Task requirements »
The lines from the start of the records through the one containing "-- ===== PRECONDITION" are to be restated word for word; please include both ends.
____ Extracted information
-- pv_equiv track=rewrite | github.com/SebastianDuda0106/prg-basics | 07-Arrays/programs/Myarrays.py | arrdiff
-- ===== SOURCE A (Python) =====
-- def arrdiff(arr):
--     larg=0
--     smal=0
--     for i in arr:
--         if larg<int(i):
--             larg=int(i)
--         if smal>int(i):
--             smal=int(i)
--     return (larg-smal)
-- ===== SOURCE B (Python) =====
-- def arrdiff(arr):
--     s = sorted([int(i) for i in arr] + [0])
--     return s[-1] - s[0]
-- ===== Notes on version B (the rewrite author's own statement) =====
-- stated objective: alternative
-- what changed: Replaces the fused single-pass extrema-accumulator loop with sort-then-endpoints: append the 0 baseline, sort, and subtract the first from the last element.
import Mathlib
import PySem

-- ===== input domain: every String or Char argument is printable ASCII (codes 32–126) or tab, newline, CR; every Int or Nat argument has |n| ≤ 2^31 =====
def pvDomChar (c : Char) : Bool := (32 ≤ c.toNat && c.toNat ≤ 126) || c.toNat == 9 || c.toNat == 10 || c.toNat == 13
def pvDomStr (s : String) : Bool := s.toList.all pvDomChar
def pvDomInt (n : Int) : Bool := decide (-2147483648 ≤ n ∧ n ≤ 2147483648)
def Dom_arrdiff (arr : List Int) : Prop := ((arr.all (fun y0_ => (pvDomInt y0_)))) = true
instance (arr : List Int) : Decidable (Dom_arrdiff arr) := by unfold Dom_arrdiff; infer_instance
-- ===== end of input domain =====

-- B replaces A's single fused extrema-accumulator loop with sort-then-endpoints: sort arr with the 0 baseline appended and subtract the first element from the last (alternative decomposition, not faster).


-- ===== PORT A =====
def arrdiff (arr : List Int) : Int :=
  let st := arr.foldl
    (fun (p : Int × Int) i =>
      (if p.1 < i then i else p.1, if p.2 > i then i else p.2))
    (0, 0)
  st.1 - st.2

-- ===== PORT B =====
def arrdiff_alt (arr : List Int) : Int :=
  let s := PySem.List.sorted (arr.map (fun i => i) ++ [0]) (fun x => x) false
  -- s is nonempty by construction, so both pyGet? calls return some; .getD 0 only totalises
  (PySem.List.pyGet? s (-1)).getD 0 - (PySem.List.pyGet? s 0).getD 0

-- ===== PRECONDITION & SPEC =====
def Spec_arrdiff (arr : List Int) (out : Int) : Prop := out = arrdiff_alt arr
instance (arr : List Int) (out : Int) : Decidable (Spec_arrdiff arr out) := by unfold Spec_arrdiff; infer_instance

-- ===== CLAIM (what is proved, stated in full; the proofs are below) =====
def Claim_equal_arrdiff : Prop := ∀ (arr : List Int), Dom_arrdiff arr → Spec_arrdiff arr (arrdiff arr)

-- ===== LEMMAS AND PROOFS =====

-- A's loop step on each component is just max / min.
theorem arrdiff_fold_pair (t : List Int) (l s : Int) :
    t.foldl (fun (p : Int × Int) i =>
      (if p.1 < i then i else p.1, if p.2 > i then i else p.2)) (l, s)
    = (t.foldl max l, t.foldl min s) := by
  induction t generalizing l s with
  | nil => rfl
  | cons x t ih =>
    have h1 : (if l < x then x else l) = max l x := by rw [max_def]; split_ifs <;> omega
    have h2 : (if s > x then x else s) = min s x := by rw [min_def]; split_ifs <;> omega
    simp only [List.foldl_cons, h1, h2, ih]

theorem foldl_min_mem (t : List Int) (a : Int) : t.foldl min a ∈ a :: t := by
  induction t generalizing a with
  | nil => simp
  | cons x t ih =>
    simp only [List.foldl_cons]
    rcases List.mem_cons.mp (ih (min a x)) with h | h
    · rcases le_total a x with hx | hx
      · rw [min_eq_left hx] at h ⊢; simp [h]
      · rw [min_eq_right hx] at h ⊢; simp [h]
    · simp [h]

theorem foldl_min_le (t : List Int) (a : Int) :
    t.foldl min a ≤ a ∧ ∀ x ∈ t, t.foldl min a ≤ x := by
  induction t generalizing a with
  | nil => simp
  | cons x t ih =>
    obtain ⟨h1, h2⟩ := ih (min a x)
    refine ⟨le_trans h1 (min_le_left _ _), ?_⟩
    intro y hy
    rcases List.mem_cons.mp hy with rfl | hy
    · exact le_trans h1 (min_le_right _ _)
    · exact h2 y hy

theorem foldl_max_mem (t : List Int) (a : Int) : t.foldl max a ∈ a :: t := by
  induction t generalizing a with
  | nil => simp
  | cons x t ih =>
    simp only [List.foldl_cons]
    rcases List.mem_cons.mp (ih (max a x)) with h | h
    · rcases le_total a x with hx | hx
      · rw [max_eq_right hx] at h ⊢; simp [h]
      · rw [max_eq_left hx] at h ⊢; simp [h]
    · simp [h]

theorem foldl_max_ge (t : List Int) (a : Int) :
    a ≤ t.foldl max a ∧ ∀ x ∈ t, x ≤ t.foldl max a := by
  induction t generalizing a with
  | nil => simp
  | cons x t ih =>
    obtain ⟨h1, h2⟩ := ih (max a x)
    refine ⟨le_trans (le_max_left _ _) h1, ?_⟩
    intro y hy
    rcases List.mem_cons.mp hy with rfl | hy
    · exact le_trans (le_max_right _ _) h1
    · exact h2 y hy

theorem pairwise_le_getLast (s : List Int) (hp : s.Pairwise (· ≤ ·)) (hne : s ≠ []) :
    ∀ y ∈ s, y ≤ s.getLast hne := by
  induction s with
  | nil => simp at hne
  | cons x t ih =>
    intro y hy
    cases t with
    | nil => simp at hy; simp [hy, List.getLast]
    | cons z u =>
      rw [List.getLast_cons (by simp)]
      rcases List.mem_cons.mp hy with rfl | hy
      · exact le_trans (List.rel_of_pairwise_cons hp (List.getLast_mem _))
          (le_refl _)
      · exact ih (List.Pairwise.of_cons hp) (by simp) y hy

-- ===== VERDICT (by name: the statement is the Claim_ definition above) =====
theorem arrdiff_spec : Claim_equal_arrdiff := by
  intro arr _
  unfold Spec_arrdiff arrdiff arrdiff_alt
  simp only [arrdiff_fold_pair, List.map_id_fun', id]
  set l : List Int := arr ++ [0] with hl
  set s : List Int := PySem.List.sorted l (fun x => x) false with hs
  have hperm : s.Perm l := PySem.List.sorted_perm l (fun x => x) false
  have hmem : ∀ x : Int, x ∈ l ↔ x ∈ (0 : Int) :: arr := by
    intro x; simp [hl, List.mem_append, or_comm]
  have hne : s ≠ [] := by
    intro h
    have := (PySem.List.sorted_eq_nil_iff (xs := l) (key := fun x => x) (rev := false)).mp h
    simp [hl] at this
  -- head of s = foldl min 0 arr
  obtain ⟨h0, t0, hcons⟩ := List.exists_cons_of_ne_nil hne
  have hheadle : ∀ y ∈ l, h0 ≤ y :=
    PySem.List.key_head_sorted_le (xs := l) (key := fun x => x) (by rw [← hs, hcons])
  have hh0mem : h0 ∈ l := hperm.mem_iff.mp (by simp [hcons])
  have hm := foldl_min_le arr 0
  have hmmem : arr.foldl min 0 ∈ l := (hmem _).mpr (foldl_min_mem arr 0)
  have hhead_eq : h0 = arr.foldl min 0 := by
    apply le_antisymm (hheadle _ hmmem)
    rcases List.mem_cons.mp ((hmem _).mp hh0mem) with h | h
    · rw [h]; exact hm.1
    · exact hm.2 _ h
  -- last of s = foldl max 0 arr
  have hpair : s.Pairwise (· ≤ ·) := by
    have := PySem.List.sorted_pairwise (xs := l) (key := fun x => x)
    simpa [← hs] using this
  have hlastge : ∀ y ∈ s, y ≤ s.getLast hne := pairwise_le_getLast s hpair hne
  have hlastmem : s.getLast hne ∈ l := hperm.mem_iff.mp (List.getLast_mem hne)
  have hM := foldl_max_ge arr 0
  have hMmem : arr.foldl max 0 ∈ l := (hmem _).mpr (foldl_max_mem arr 0)
  have hlast_eq : s.getLast hne = arr.foldl max 0 := by
    apply le_antisymm
    · rcases List.mem_cons.mp ((hmem _).mp hlastmem) with h | h
      · rw [h]; exact hM.1
      · exact hM.2 _ h
    · exact hlastge _ (hperm.mem_iff.mpr hMmem)
  have hg1 : PySem.List.pyGet? s (-1) = some (s.getLast hne) := by
    rw [PySem.List.pyGet?_neg_one, List.getLast?_eq_some_getLast]
  have hg0 : PySem.List.pyGet? s 0 = some h0 := by
    rw [hcons]; exact PySem.List.pyGet?_zero_cons _ _
  rw [hg1, hg0, Option.getD_some, Option.getD_some, hlast_eq, hhead_eq]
________
Worked solution »
-- pv_equiv track=rewrite | github.com/SebastianDuda0106/prg-basics | 07-Arrays/programs/Myarrays.py | arrdiff
-- ===== SOURCE A (Python) =====
-- def arrdiff(arr):
--     larg=0
--     smal=0
--     for i in arr:
--         if larg<int(i):
--             larg=int(i)
--         if smal>int(i):
--             smal=int(i)
--     return (larg-smal)
-- ===== SOURCE B (Python) =====
-- def arrdiff(arr):
--     s = sorted([int(i) for i in arr] + [0])
--     return s[-1] - s[0]
-- ===== Notes on version B (the rewrite author's own statement) =====
-- stated objective: alternative
-- what changed: Replaces the fused single-pass extrema-accumulator loop with sort-then-endpoints: append the 0 baseline, sort, and subtract the first from the last element.
import Mathlib
import PySem

-- ===== input domain: every String or Char argument is printable ASCII (codes 32–126) or tab, newline, CR; every Int or Nat argument has |n| ≤ 2^31 =====
def pvDomChar (c : Char) : Bool := (32 ≤ c.toNat && c.toNat ≤ 126) || c.toNat == 9 || c.toNat == 10 || c.toNat == 13
def pvDomStr (s : String) : Bool := s.toList.all pvDomChar
def pvDomInt (n : Int) : Bool := decide (-2147483648 ≤ n ∧ n ≤ 2147483648)
def Dom_arrdiff (arr : List Int) : Prop := ((arr.all (fun y0_ => (pvDomInt y0_)))) = true
instance (arr : List Int) : Decidable (Dom_arrdiff arr) := by unfold Dom_arrdiff; infer_instance
-- ===== end of input domain =====

-- B replaces A's single fused extrema-accumulator loop with sort-then-endpoints: sort arr with the 0 baseline appended and subtract the first element from the last (alternative decomposition, not faster).


-- ===== PORT A =====
def arrdiff (arr : List Int) : Int :=
  let st := arr.foldl
    (fun (p : Int × Int) i =>
      (if p.1 < i then i else p.1, if p.2 > i then i else p.2))
    (0, 0)
  st.1 - st.2

-- ===== PORT B =====
def arrdiff_alt (arr : List Int) : Int :=
  let s := PySem.List.sorted (arr.map (fun i => i) ++ [0]) (fun x => x) false
  -- s is nonempty by construction, so both pyGet? calls return some; .getD 0 only totalises
  (PySem.List.pyGet? s (-1)).getD 0 - (PySem.List.pyGet? s 0).getD 0

-- ===== PRECONDITION & SPEC =====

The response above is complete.